Mitte der neunziger schien die Kreativität von Regie Nicolaescú erschöpft, ein neuer Mann musste her. Die Buchautoren wechselten verschiedentlich. Im Ergebnis durfte sich der Besucher auf abwechslungsreiche aber nicht immer qualitativ gute Umsetzungen der Mayschen Stoffe wundern. Nachdem man der magischen 200.000 Besucher-Grenze 1994 trotz des bekanntesten May Buches “Der Schatz im Silbersee” erschreckend nah gekommen war, wagte man am Kalkberg doch einen größeren Umbruch mit der Verpflichtung des mit der Arena aus seiner Zeit als Latwesen Assistant erfahren Regisseurs Thomas-Louis Pröve (verst. 2004). Mit viel Elan und Einsatzfreude widmete sich dieser der Aufführung “Winnetou I”, fuhr mit rund 230.000 Zuschauer ein mehr als respektables Ergebnis ein – und mußte gehen. Pröve selbst war hier wohl dynamischer als es manchem Entscheidungsträger gefiel und forderte Veränderungen zu denen man nicht bereit war.
So feierte Norbert Schultze jr. im Folgesommer seinen Einstand bei den Karl May Spielen und festigte die Spiele in zwei aufeinander folgenden Spielzeiten. 1999 erfolgte dann jedoch wieder überraschend eine Kehrtwende mit der Verpflichtung von Pierre Brice als Regisseur. An diese Saison erinnern sich viele mit Grausen: Brandkatastrophe, Textbuch-Katastrophe, Inszenierungs-Katastrophe – und das bei einem selten gut besetzen Ensemble.
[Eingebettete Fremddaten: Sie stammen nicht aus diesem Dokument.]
-- pv_equiv track=rewrite | github.com/Steph12321/cross-stitch-generator | pattern.py | assign_symbols
-- ===== SOURCE A (Python) =====
-- SYMBOLS = "ABCDEFGHIJKLMNOPQRSTUVWXYZ0123456789"
--
-- def assign_symbols(dmc_list):
--     """
--     Assign a unique letter/digit symbol to each distinct DMC number.
--
--     Returns a dict mapping dmc_number → symbol string.
--     """
--     seen = {}
--     symbol_idx = 0
--     for entry in dmc_list:
--         key = entry["dmc"]
--         if key not in seen:
--             seen[key] = SYMBOLS[symbol_idx % len(SYMBOLS)]
--             symbol_idx += 1
--     return seen
-- ===== SOURCE B (Python) =====
-- SYMBOLS = "ABCDEFGHIJKLMNOPQRSTUVWXYZ0123456789"
--
--
-- def assign_symbols(dmc_list):
--     """
--     Assign a unique letter/digit symbol to each distinct DMC number.
--
--     Returns a dict mapping dmc_number → symbol string.
--     """
--     # Phase 1: record the first-occurrence index of every DMC number.
--     first = {}
--     for i, entry in enumerate(dmc_list):
--         first.setdefault(entry["dmc"], i)
--     # Phase 2: rank keys by first occurrence and assign symbols by rank.
--     order = sorted(first, key=first.get)
--     return {k: SYMBOLS[r % len(SYMBOLS)] for r, k in enumerate(order)}
-- ===== Notes on version B (the rewrite author's own statement) =====
-- stated objective: alternative
-- what changed: B replaces A's single pass threading a manual symbol counter by a different algorithm: one pass records each DMC number's first-occurrence index with setdefault, then keys are sorted by that index and symbols are assigned by rank; correct because sorting by first occurrence reproduces insertion order.
import Mathlib
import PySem

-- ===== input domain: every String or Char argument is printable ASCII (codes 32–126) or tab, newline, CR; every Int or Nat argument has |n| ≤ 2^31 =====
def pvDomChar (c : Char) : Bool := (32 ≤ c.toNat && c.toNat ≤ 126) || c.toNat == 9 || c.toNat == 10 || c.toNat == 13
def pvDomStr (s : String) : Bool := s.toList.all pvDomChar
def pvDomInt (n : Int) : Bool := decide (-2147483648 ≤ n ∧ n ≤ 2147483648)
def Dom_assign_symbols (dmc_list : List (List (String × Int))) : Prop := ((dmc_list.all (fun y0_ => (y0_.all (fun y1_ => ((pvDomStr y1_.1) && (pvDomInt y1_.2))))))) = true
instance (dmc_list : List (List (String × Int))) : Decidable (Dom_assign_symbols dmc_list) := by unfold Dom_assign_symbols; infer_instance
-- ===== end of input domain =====

-- B replaces A's counter-threading pass by a different algorithm: record first-occurrence indices, sort keys by them, assign symbols by rank (alternative; O(n log n)).
-- Python A raises KeyError on an entry without a "dmc" key; Pre_ excludes exactly those inputs.


-- module constant SYMBOLS (shared by both Python files)
def pvSYMBOLS : String := "ABCDEFGHIJKLMNOPQRSTUVWXYZ0123456789"

-- SYMBOLS[i % len(SYMBOLS)] as a one-character string; the index is always in range
-- (0 ≤ i % 36 < 36), so the none branch of pyGet? is unreachable.
def pvSym (i : Int) : String :=
  match PySem.Str.pyGet? pvSYMBOLS (PySem.Int.mod i (PySem.Str.len pvSYMBOLS)) with
  | some c => String.ofList [c]
  | none => ""

-- ===== PORT A =====
def assign_symbols (dmc_list : List (List (String × Int))) : List (Int × String) :=
  let res := dmc_list.foldl
    (fun (st : PySem.Dict Int String × Int) entry =>
      -- key = entry["dmc"]; the KeyError case (no "dmc" key) is excluded by Pre_
      let key := ((PySem.Dict.mk entry).get? "dmc").getD 0
      if (st.1.contains key) = false then
        (st.1.insert key (pvSym st.2), st.2 + 1)
      else st)
    (PySem.Dict.empty, 0)
  res.1.items

-- ===== PORT B =====
def assign_symbols_alt (dmc_list : List (List (String × Int))) : List (Int × String) :=
  -- phase 1: first = {}; for i, entry in enumerate(dmc_list): first.setdefault(entry["dmc"], i)
  let first := (PySem.List.enumerate dmc_list).foldl
    (fun (d : PySem.Dict Int Int) p =>
      d.setdefault (((PySem.Dict.mk p.2).get? "dmc").getD 0) p.1)
    PySem.Dict.empty
  -- phase 2: order = sorted(first, key=first.get)  (keys are in first, so get never returns None)
  let order := PySem.List.sorted first.keys (fun k => (first.get? k).getD 0) false
  -- {k: SYMBOLS[r % len(SYMBOLS)] for r, k in enumerate(order)}
  ((PySem.List.enumerate order).foldl
      (fun (d : PySem.Dict Int String) p => d.insert p.2 (pvSym p.1))
      PySem.Dict.empty).items

-- ===== PRECONDITION & SPEC =====
-- Pre_ excludes exactly the inputs on which Python A raises KeyError: an entry without a "dmc" key.
def Pre_assign_symbols (dmc_list : List (List (String × Int))) : Prop :=
  (dmc_list.all (fun entry => (PySem.Dict.mk entry).contains "dmc")) = true
instance (dmc_list : List (List (String × Int))) : Decidable (Pre_assign_symbols dmc_list) := by
  unfold Pre_assign_symbols; infer_instance

def pvWitness_assign_symbols : (List (List (String × Int))) :=
  [[("dmc", 310)], [("dmc", 310), ("row", 1)], [("dmc", 5)]]

def Spec_assign_symbols (dmc_list : List (List (String × Int))) (out : List (Int × String)) : Prop := out = assign_symbols_alt dmc_list
instance (dmc_list : List (List (String × Int))) (out : List (Int × String)) : Decidable (Spec_assign_symbols dmc_list out) := by unfold Spec_assign_symbols; infer_instance

-- ===== CLAIM (what is proved, stated in full; the proofs are below) =====
def Claim_equal_assign_symbols : Prop := ∀ (dmc_list : List (List (String × Int))), Dom_assign_symbols dmc_list → Pre_assign_symbols dmc_list → Spec_assign_symbols dmc_list (assign_symbols dmc_list)

-- ===== LEMMAS AND PROOFS =====

-- the key extracted from one entry
def pvKeyOf (entry : List (String × Int)) : Int :=
  ((PySem.Dict.mk entry).get? "dmc").getD 0

-- A's loop body, as a function of the extracted key
def pvStep (st : PySem.Dict Int String × Int) (k : Int) : PySem.Dict Int String × Int :=
  if (st.1.contains k) = false then (st.1.insert k (pvSym st.2), st.2 + 1) else st

-- common reference: the (key, symbol) pairs contributed by ks, given already-seen keys and next index
def pvSpecNew : List Int → List Int → Int → List (Int × String)
  | [], _, _ => []
  | k :: ks, seen, n =>
    if k ∈ seen then pvSpecNew ks seen n
    else (k, pvSym n) :: pvSpecNew ks (seen ++ [k]) (n + 1)

-- first-occurrence pairs (key, index) contributed by ks, given seen keys and next position
def pvFirst : List Int → List Int → Int → List (Int × Int)
  | [], _, _ => []
  | k :: ks, seen, n =>
    if k ∈ seen then pvFirst ks seen (n + 1)
    else (k, n) :: pvFirst ks (seen ++ [k]) (n + 1)

theorem pvA_as_keys (dmc_list : List (List (String × Int))) :
    assign_symbols dmc_list
      = ((dmc_list.map pvKeyOf).foldl pvStep (PySem.Dict.empty, 0)).1.items := by
  simp only [assign_symbols, List.foldl_map, pvStep, pvKeyOf]

theorem pvLoopA : ∀ (ks : List Int) (d : PySem.Dict Int String), d.keys.Nodup →
    (ks.foldl pvStep (d, (d.size : Int))).1.items = d.items ++ pvSpecNew ks d.keys (d.size : Int) := by
  intro ks
  induction ks with
  | nil => intro d _; simp [pvSpecNew]
  | cons k ks ih =>
    intro d hnd
    by_cases hc : d.contains k = true
    · have hk : k ∈ d.keys := (PySem.Dict.contains_iff_mem_keys d k).mp hc
      have hstep : pvStep (d, (d.size : Int)) k = (d, (d.size : Int)) := by
        simp [pvStep, hc]
      rw [List.foldl_cons, hstep, ih d hnd]
      simp [pvSpecNew, hk]
    · have hc' : d.contains k = false := by
        cases h : d.contains k
        · rfl
        · exact absurd h hc
      have hk : k ∉ d.keys := fun h => hc ((PySem.Dict.contains_iff_mem_keys d k).mpr h)
      have hitems := PySem.Dict.items_insert_of_not_contains d (pvSym (d.size : Int)) hc'
      have hkeys := PySem.Dict.keys_insert_of_not_contains d (pvSym (d.size : Int)) hc'
      have hsize : (d.insert k (pvSym (d.size : Int))).size = d.size + 1 := by
        rw [PySem.Dict.size_insert]; simp [hc']
      have hnd' : (d.insert k (pvSym (d.size : Int))).keys.Nodup := by
        rw [hkeys]
        refine List.Nodup.append hnd (List.nodup_singleton k) ?_
        intro a ha hb
        rw [List.mem_singleton] at hb
        exact hk (hb ▸ ha)
      have hcast : ((d.insert k (pvSym (d.size : Int))).size : Int) = (d.size : Int) + 1 := by
        rw [hsize]; push_cast; ring
      have hstep : pvStep (d, (d.size : Int)) k
          = (d.insert k (pvSym (d.size : Int)), (d.size : Int) + 1) := by
        simp [pvStep, hc']
      rw [List.foldl_cons, hstep, ← hcast, ih _ hnd', hitems, hkeys, hcast]
      simp [pvSpecNew, hk, List.append_assoc]

-- B phase 1, with the key extraction fused into the enumerate fold, equals the fold over the key list
theorem pvEnumMap (xs : List (List (String × Int))) : ∀ (s : Int) (d : PySem.Dict Int Int),
    (PySem.List.enumerate xs s).foldl
        (fun d p => d.setdefault (((PySem.Dict.mk p.2).get? "dmc").getD 0) p.1) d
      = (PySem.List.enumerate (xs.map pvKeyOf) s).foldl (fun d p => d.setdefault p.2 p.1) d := by
  induction xs with
  | nil => intro s d; simp [PySem.List.enumerate_nil]
  | cons x xs ih =>
    intro s d
    simp only [List.map_cons, PySem.List.enumerate_cons, List.foldl_cons]
    exact ih (s + 1) _

-- B phase 1 over a key list: the dict's items are exactly the first-occurrence pairs
theorem pvLoopFirst : ∀ (ks : List Int) (d : PySem.Dict Int Int) (n : Int), d.keys.Nodup →
    ((PySem.List.enumerate ks n).foldl (fun d p => d.setdefault p.2 p.1) d).items
      = d.items ++ pvFirst ks d.keys n := by
  intro ks
  induction ks with
  | nil => intro d n _; simp [PySem.List.enumerate_nil, pvFirst]
  | cons k ks ih =>
    intro d n hnd
    rw [PySem.List.enumerate_cons, List.foldl_cons]
    by_cases hc : d.contains k = true
    · have hk : k ∈ d.keys := (PySem.Dict.contains_iff_mem_keys d k).mp hc
      have hset : d.setdefault (n, k).2 (n, k).1 = d :=
        PySem.Dict.setdefault_of_contains d (n, k).1 hc
      rw [hset, ih d (n + 1) hnd]
      simp [pvFirst, hk]
    · have hc' : d.contains k = false := by
        cases h : d.contains k
        · rfl
        · exact absurd h hc
      have hk : k ∉ d.keys := fun h => hc ((PySem.Dict.contains_iff_mem_keys d k).mpr h)
      have hset : d.setdefault (n, k).2 (n, k).1 = d.insert k n :=
        PySem.Dict.setdefault_of_not_contains d (n, k).1 hc'
      rw [hset]
      have hnd' : (d.insert k n).keys.Nodup := by
        rw [PySem.Dict.keys_insert_of_not_contains d n hc']
        refine List.Nodup.append hnd (List.nodup_singleton k) ?_
        intro a ha hb
        rw [List.mem_singleton] at hb
        exact hk (hb ▸ ha)
      rw [ih _ (n + 1) hnd', PySem.Dict.items_insert_of_not_contains d n hc',
          PySem.Dict.keys_insert_of_not_contains d n hc']
      simp [pvFirst, hk, List.append_assoc]

-- every pair produced by pvFirst has index ≥ n and a key outside seen
theorem pvFirst_mem : ∀ (ks seen : List Int) (n : Int) (p : Int × Int),
    p ∈ pvFirst ks seen n → n ≤ p.2 ∧ p.1 ∉ seen := by
  intro ks
  induction ks with
  | nil => intro seen n p hp; simp [pvFirst] at hp
  | cons k ks ih =>
    intro seen n p hp
    by_cases hk : k ∈ seen
    · simp only [pvFirst, if_pos hk] at hp
      have := ih seen (n + 1) p hp
      exact ⟨by omega, this.2⟩
    · simp only [pvFirst, if_neg hk, List.mem_cons] at hp
      rcases hp with h | h
      · subst h; exact ⟨le_refl n, hk⟩
      · have := ih (seen ++ [k]) (n + 1) p h
        refine ⟨by omega, fun hs => this.2 (by simp [hs])⟩

-- the indices in pvFirst strictly increase along the list
theorem pvFirst_pairwise : ∀ (ks seen : List Int) (n : Int),
    (pvFirst ks seen n).Pairwise (fun p q => p.2 < q.2) := by
  intro ks
  induction ks with
  | nil => intro seen n; simp [pvFirst]
  | cons k ks ih =>
    intro seen n
    by_cases hk : k ∈ seen
    · simpa [pvFirst, hk] using ih seen (n + 1)
    · simp only [pvFirst, if_neg hk]
      refine List.Pairwise.cons ?_ (ih (seen ++ [k]) (n + 1))
      intro q hq
      have := (pvFirst_mem ks (seen ++ [k]) (n + 1) q hq).1
      omega

-- the keys in pvFirst are distinct
theorem pvFirst_nodup_fst : ∀ (ks seen : List Int) (n : Int),
    ((pvFirst ks seen n).map Prod.fst).Nodup := by
  intro ks
  induction ks with
  | nil => intro seen n; simp [pvFirst]
  | cons k ks ih =>
    intro seen n
    by_cases hk : k ∈ seen
    · simpa [pvFirst, hk] using ih seen (n + 1)
    · simp only [pvFirst, if_neg hk, List.map_cons]
      refine List.nodup_cons.mpr ⟨?_, ih (seen ++ [k]) (n + 1)⟩
      intro hmem
      rcases List.mem_map.mp hmem with ⟨p, hp, hfst⟩
      exact (pvFirst_mem ks (seen ++ [k]) (n + 1) p hp).2 (by simp [hfst])

-- ranking the first-occurrence keys reproduces pvSpecNew
theorem pvRank : ∀ (ks seen : List Int) (m n : Int),
    (PySem.List.enumerate ((pvFirst ks seen m).map Prod.fst) n).map
        (fun p => (p.2, pvSym p.1)) = pvSpecNew ks seen n := by
  intro ks
  induction ks with
  | nil => intro seen m n; simp [pvFirst, pvSpecNew, PySem.List.enumerate_nil]
  | cons k ks ih =>
    intro seen m n
    by_cases hk : k ∈ seen
    · simp only [pvFirst, pvSpecNew, if_pos hk]
      exact ih seen (m + 1) n
    · simp only [pvFirst, pvSpecNew, if_neg hk, List.map_cons, PySem.List.enumerate_cons,
        List.map_cons]
      rw [ih (seen ++ [k]) (m + 1) (n + 1)]

theorem pvB_phase2 (first : PySem.Dict Int Int) (ks : List Int)
    (hitems : first.items = pvFirst ks [] 0) :
    ((PySem.List.enumerate
        (PySem.List.sorted first.keys (fun k => (first.get? k).getD 0) false)).foldl
        (fun (d : PySem.Dict Int String) p => d.insert p.2 (pvSym p.1))
        PySem.Dict.empty).items = pvSpecNew ks [] 0 := by
  have hkeys : first.keys = (pvFirst ks [] 0).map Prod.fst := by
    simp only [PySem.Dict.keys, hitems]
  have hndk : first.keys.Nodup := by rw [hkeys]; exact pvFirst_nodup_fst ks [] 0
  -- sorting the keys by first-occurrence index is the identity: keys already appear in that order
  have hsorted : PySem.List.sorted first.keys (fun k => (first.get? k).getD 0) false
      = first.keys := by
    apply PySem.List.sorted_eq_self_of_pairwise
    rw [hkeys, List.pairwise_map]
    have hpw := pvFirst_pairwise ks [] 0
    refine List.Pairwise.imp_of_mem ?_ hpw
    intro p q hp hq hlt
    have hgp : first.get? p.1 = some p.2 :=
      PySem.Dict.get?_of_mem_items first (by rw [hitems]; exact hp) hndk
    have hgq : first.get? q.1 = some q.2 :=
      PySem.Dict.get?_of_mem_items first (by rw [hitems]; exact hq) hndk
    simp only [hgp, hgq, Option.getD_some]
    omega
  rw [hsorted]
  -- phase 2: inserting fresh distinct keys appends, so items = the mapped enumerate
  rw [PySem.Dict.items_foldl_insert_fresh (PySem.List.enumerate first.keys 0)
        (fun p => p.2) (fun p => pvSym p.1) PySem.Dict.empty
        (by intro a _; exact PySem.Dict.contains_empty a.2)
        (by rw [PySem.List.map_snd_enumerate]; exact hndk)]
  rw [hkeys]
  simpa using pvRank ks [] 0 0

theorem pvB_eq (dmc_list : List (List (String × Int))) :
    assign_symbols_alt dmc_list = pvSpecNew (dmc_list.map pvKeyOf) [] 0 := by
  unfold assign_symbols_alt
  rw [pvEnumMap]
  exact pvB_phase2 _ (dmc_list.map pvKeyOf)
    (by rw [pvLoopFirst _ PySem.Dict.empty 0 PySem.Dict.nodup_keys_empty]
        simp [PySem.Dict.empty, PySem.Dict.keys])

-- ===== VERDICT (by name: the statement is the Claim_ definition above) =====
theorem assign_symbols_spec : Claim_equal_assign_symbols := by
  intro dmc_list _ _
  unfold Spec_assign_symbols
  rw [pvA_as_keys, pvB_eq]
  have h := pvLoopA (dmc_list.map pvKeyOf) PySem.Dict.empty PySem.Dict.nodup_keys_empty
  simpa [PySem.Dict.empty, PySem.Dict.size, PySem.Dict.keys, PySem.Dict.items] using h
In mancherlei Hinsicht wurden damals die Weichen für den Erfolg der Zukunft gestellt, Personen an die Bühne gebunden die bis heute Publikumslieblinge oder Erfolgsgaranten hinter den Kulissen sind. Doch mit Abschluß der Saison 1999 endete auch die Ära des Geschäftsführer Ernst Reher. Und unter seiner Nachfolgerin sollten die Karl May Spiele eine ganz neue Dynamik gewinnen.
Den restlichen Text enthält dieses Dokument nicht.